- **Goal of the exercise**:
Begin at the line containing "cs').dropLast) := by" in the entries below and end at the line containing "theorem pvA_toList (string"; transcribe that range exactly and nothing outside it.

- **Extracted entries**:
-- pv_equiv track=rewrite | github.com/collinsakenga/codewars_solutions | Beta/Simple Syllable Separator SSS.py | syllable_separator
-- ===== SOURCE A (Python) =====
-- def syllable_separator(string):
--     res, arr, add=[], [], False
--     for char in string:
--         arr.append(char)
--         if char in "aeiou":
--             add=True
--         elif add:
--             res.append("".join(arr))
--             add, arr=False, []
--     if arr: res.append("".join(arr))
--     return "-".join(res)
-- ===== SOURCE B (Python) =====
-- def syllable_separator(string):
--     # Stateless pairwise rule: a dash goes after character i exactly when
--     # string[i-1] is a vowel, string[i] is not, and i is not the last index.
--     if not string:
--         return ""
--     out = [string[0]]
--     for prev, cur in zip(string, string[1:-1]):
--         out.append(cur + "-" if prev in "aeiou" and cur not in "aeiou" else cur)
--     if len(string) > 1:
--         out.append(string[-1])
--     return "".join(out)
-- ===== Notes on version B (the rewrite author's own statement) =====
-- stated objective: simpler
-- what changed: Replaced the buffering state machine (piece list, char buffer, vowel flag, final dash-join) with a stateless single pass over adjacent character pairs that inserts a dash right after any non-vowel preceded by a vowel unless it is the last character.
import Mathlib
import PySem

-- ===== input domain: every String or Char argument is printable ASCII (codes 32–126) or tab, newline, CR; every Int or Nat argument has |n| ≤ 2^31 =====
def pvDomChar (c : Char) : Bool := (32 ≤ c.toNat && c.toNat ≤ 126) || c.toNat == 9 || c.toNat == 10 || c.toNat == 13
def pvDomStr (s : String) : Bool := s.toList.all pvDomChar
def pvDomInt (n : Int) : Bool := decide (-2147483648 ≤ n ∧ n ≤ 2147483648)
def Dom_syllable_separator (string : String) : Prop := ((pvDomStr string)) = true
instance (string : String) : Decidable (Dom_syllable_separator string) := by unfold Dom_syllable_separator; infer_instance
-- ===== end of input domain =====

-- B replaces A's buffering state machine (piece list / char buffer / vowel flag / final "-".join)
-- with a stateless single pass over adjacent character pairs; objective: simpler.

-- char in "aeiou"
def pvVowel (c : Char) : Bool := "aeiou".toList.contains c

-- ===== PORT A =====
-- the for-loop of A over (res, arr, add)
def pvALoop : List Char → List String → List Char → Bool → List String × List Char
  | [], res, arr, _ => (res, arr)
  | c :: cs, res, arr, add =>
    let arr2 := arr ++ [c]
    if pvVowel c then pvALoop cs res arr2 true
    else if add then pvALoop cs (res ++ [String.ofList arr2]) [] false
    else pvALoop cs res arr2 add

def syllable_separator (string : String) : String :=
  let ra := pvALoop string.toList [] [] false
  let res := if ra.2 ≠ [] then ra.1 ++ [String.ofList ra.2] else ra.1
  PySem.Str.join "-" res

-- ===== PORT B =====
def syllable_separator_alt (string : String) : String :=
  match string.toList with
  | [] => ""
  | c0 :: rest =>
    let l := c0 :: rest
    let out : List String := [String.ofList [c0]]
    let out := (List.zip l (PySem.List.slice l (some 1) (some (-1)))).foldl
      (fun out pc =>
        out ++ [if pvVowel pc.1 && !pvVowel pc.2
                then String.ofList [pc.2, '-'] else String.ofList [pc.2]]) out
    let out := if l.length > 1 then out ++ [String.ofList [rest.getLastD c0]] else out
    PySem.Str.join "" out

-- ===== PRECONDITION & SPEC =====
def Spec_syllable_separator (string : String) (out : String) : Prop := out = syllable_separator_alt string
instance (string : String) (out : String) : Decidable (Spec_syllable_separator string out) := by unfold Spec_syllable_separator; infer_instance

-- ===== CLAIM (what is proved, stated in full; the proofs are below) =====
def Claim_equal_syllable_separator : Prop := ∀ (string : String), Dom_syllable_separator string → Spec_syllable_separator string (syllable_separator string)

-- ===== LEMMAS AND PROOFS =====

-- the list of syllable pieces A accumulates, starting from buffer arr and flag add
def pvPieces : List Char → List Char → Bool → List (List Char)
  | [], arr, _ => if arr ≠ [] then [arr] else []
  | c :: cs, arr, add =>
    if pvVowel c then pvPieces cs (arr ++ [c]) true
    else if add then (arr ++ [c]) :: pvPieces cs [] false
    else pvPieces cs (arr ++ [c]) add

-- B's dash rule, written as a recursion with the previous-char vowel flag
def pvCanon : Bool → List Char → List Char
  | _, [] => []
  | add, c :: cs =>
    c :: (if add && !pvVowel c && !cs.isEmpty
          then '-' :: pvCanon (pvVowel c) cs else pvCanon (pvVowel c) cs)

theorem pvALoop_pieces : ∀ (cs : List Char) (res : List String) (arr : List Char) (add : Bool),
    (let ra := pvALoop cs res arr add
     if ra.2 ≠ [] then ra.1 ++ [String.ofList ra.2] else ra.1)
      = res ++ (pvPieces cs arr add).map String.ofList := by
  intro cs
  induction cs with
  | nil => intro res arr add; by_cases h : arr = [] <;> simp [pvALoop, pvPieces, h]
  | cons c cs ih =>
      intro res arr add
      by_cases h1 : pvVowel c
      · simpa [pvALoop, pvPieces, h1] using ih res (arr ++ [c]) true
      · by_cases h2 : add
        · simpa [pvALoop, pvPieces, h1, h2] using
            ih (res ++ [String.ofList (arr ++ [c])]) [] false
        · simpa [pvALoop, pvPieces, h1, h2] using ih res (arr ++ [c]) add

theorem pvPieces_ne_nil : ∀ (cs : List Char) (arr : List Char) (add : Bool),
    cs ≠ [] → pvPieces cs arr add ≠ [] := by
  intro cs
  induction cs with
  | nil => simp
  | cons c cs ih =>
      intro arr add _
      simp only [pvPieces]
      split_ifs with h1 h2
      · rcases cs with _ | ⟨c', cs'⟩
        · simp [pvPieces]
        · exact ih _ _ (by simp)
      · simp
      · rcases cs with _ | ⟨c', cs'⟩
        · simp [pvPieces]
        · exact ih _ _ (by simp)

theorem pvJoin_cons (sep : List Char) (x : List Char) (r : List (List Char)) :
    PySem.Chars.join sep (x :: r) = x ++ (if r = [] then [] else sep ++ PySem.Chars.join sep r) := by
  rcases r with _ | ⟨y, r⟩
  · simp [PySem.Chars.join_singleton]
  · rw [PySem.Chars.join_cons_cons]; simp

theorem pvJoin_pieces : ∀ (cs arr : List Char) (add : Bool),
    PySem.Chars.join ['-'] (pvPieces cs arr add) = arr ++ pvCanon add cs := by
  intro cs
  induction cs with
  | nil =>
      intro arr add
      by_cases h : arr = [] <;>
        simp [pvPieces, pvCanon, h, PySem.Chars.join_singleton]
  | cons c cs ih =>
      intro arr add
      by_cases h1 : pvVowel c
      · simpa [pvPieces, pvCanon, h1] using ih (arr ++ [c]) true
      · by_cases h2 : add
        · rcases cs with _ | ⟨c', cs'⟩
          · simp [pvPieces, pvCanon, h1, h2, PySem.Chars.join_singleton]
          · have hne : pvPieces (c' :: cs') [] false ≠ [] :=
              pvPieces_ne_nil _ _ _ (by simp)
            have hih : PySem.Chars.join ['-'] (pvPieces (c' :: cs') [] false)
                = pvCanon false (c' :: cs') := by simpa using ih [] false
            have hp : pvPieces (c :: c' :: cs') arr add
                = (arr ++ [c]) :: pvPieces (c' :: cs') [] false := by
              simp [pvPieces, h1, h2]
            rw [hp, pvJoin_cons, if_neg hne, hih]
            have h1' : pvVowel c = false := by simpa using h1
            simp [pvCanon, h1', h2]
        · simpa [pvPieces, pvCanon, h1, h2] using ih (arr ++ [c]) add

theorem pvSlice_one_neg_one (l : List Char) (h : l ≠ []) :
    PySem.List.slice l (some 1) (some (-1)) = l.tail.dropLast := by
  obtain ⟨c, cs, rfl⟩ := List.exists_cons_of_ne_nil h
  unfold PySem.List.slice
  simp [PySem.List.clampIdx, List.dropLast_eq_take]
  split_ifs <;> omega

theorem pvJoin_nil_flatten : ∀ (r : List (List Char)),
    PySem.Chars.join [] r = r.flatten := by
  intro r
  induction r with
  | nil => rfl
  | cons x r ih =>
      rw [pvJoin_cons]
      rcases r with _ | ⟨y, r⟩ <;> simp_all

theorem pvFoldStr : ∀ (ps : List (Char × Char)) (acc : List String),
    (((ps.foldl (fun out pc =>
        out ++ [if pvVowel pc.1 && !pvVowel pc.2
                then String.ofList [pc.2, '-'] else String.ofList [pc.2]]) acc).map
      String.toList).flatten)
      = (acc.map String.toList).flatten
        ++ ps.flatMap (fun pc => if pvVowel pc.1 && !pvVowel pc.2
                                 then [pc.2, '-'] else [pc.2]) := by
  intro ps
  induction ps with
  | nil => simp
  | cons pc ps ih =>
      intro acc
      simp only [List.foldl_cons, List.flatMap_cons]
      rw [ih]
      simp only [List.map_append, List.flatten_append, List.append_assoc]
      simp
      split_ifs <;> simp

theorem pvBody : ∀ (rest : List Char) (p : Char),
    ((p :: rest).zip rest.dropLast).flatMap
        (fun pc => if pvVowel pc.1 && !pvVowel pc.2 then [pc.2, '-'] else [pc.2])
      ++ (if rest = [] then [] else [rest.getLastD p])
      = pvCanon (pvVowel p) rest := by
  intro rest
  induction rest with
  | nil => intro p; simp [pvCanon]
  | cons c cs ih =>
      intro p
      rcases cs with _ | ⟨c', cs'⟩
      · simp [pvCanon]
      · have ih' := ih c
        rw [if_neg (by simp : ¬ c' :: cs' = [])] at ih'
        have hz : ((p :: c :: c' :: cs').zip (c :: c' :: cs').dropLast)
            = (p, c) :: ((c :: c' :: cs').zip (c' :: cs').dropLast) := by
          simp [List.dropLast_cons₂]
        have hlast : (c :: c' :: cs').getLastD p = (c' :: cs').getLastD c := by rw [List.getLastD_cons]
        rw [if_neg (by simp : ¬ c :: c' :: cs' = []), hz, List.flatMap_cons, hlast,
          List.append_assoc, ih']
        by_cases hb : (pvVowel p && !pvVowel c) = true <;> simp [pvCanon, hb]

theorem pvA_toList (string : String) :
    (syllable_separator string).toList = pvCanon false string.toList := by
  have h := pvALoop_pieces string.toList [] [] false
  simp only [syllable_separator]
  rw [h, PySem.Str.toList_join]
  have h2 : List.map String.toList
      ([] ++ List.map String.ofList (pvPieces string.toList [] false))
      = pvPieces string.toList [] false := by
    simp [Function.comp_def]
  rw [h2, show "-".toList = ['-'] from rfl, pvJoin_pieces]
  simp

theorem pvB_toList (string : String) :
    (syllable_separator_alt string).toList = pvCanon false string.toList := by
  rcases hl : string.toList with _ | ⟨c0, rest⟩
  · simp [syllable_separator_alt, hl, pvCanon]
  · simp only [syllable_separator_alt, hl]
    rw [pvSlice_one_neg_one _ (by simp)]
    rcases hr : rest with _ | ⟨c1, rest'⟩
    · simp [pvCanon, PySem.Str.toList_join]
    · have hlen : (c0 :: c1 :: rest').length > 1 := by simp
      rw [if_pos hlen]
      rw [PySem.Str.toList_join, show "".toList = ([] : List Char) from rfl]
      rw [pvJoin_nil_flatten]
      rw [List.map_append, List.flatten_append]
      rw [pvFoldStr]
      have hb := pvBody (c1 :: rest') c0
      simp only [if_neg (by simp : ¬(c1 :: rest') = ([] : List Char))] at hb
      simp only [List.map_cons, List.map_nil, List.flatten]
      simp only [List.append_assoc]
      have hc : pvCanon false (c0 :: c1 :: rest') = c0 :: pvCanon (pvVowel c0) (c1 :: rest') := by
        simp [pvCanon]
      rw [hc, ← hb]
      simp


-- ===== VERDICT (by name: the statement is the Claim_ definition above) =====
theorem syllable_separator_spec : Claim_equal_syllable_separator := by
  intro s _
  unfold Spec_syllable_separator
  exact String.toList_inj.mp ((pvA_toList s).trans (pvB_toList s).symm)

- **Result of this exercise**:
            = (p, c) :: ((c :: c' :: cs').zip (c' :: cs').dropLast) := by
          simp [List.dropLast_cons₂]
        have hlast : (c :: c' :: cs').getLastD p = (c' :: cs').getLastD c := by rw [List.getLastD_cons]
        rw [if_neg (by simp : ¬ c :: c' :: cs' = []), hz, List.flatMap_cons, hlast,
          List.append_assoc, ih']
        by_cases hb : (pvVowel p && !pvVowel c) = true <;> simp [pvCanon, hb]

theorem pvA_toList (string : String) :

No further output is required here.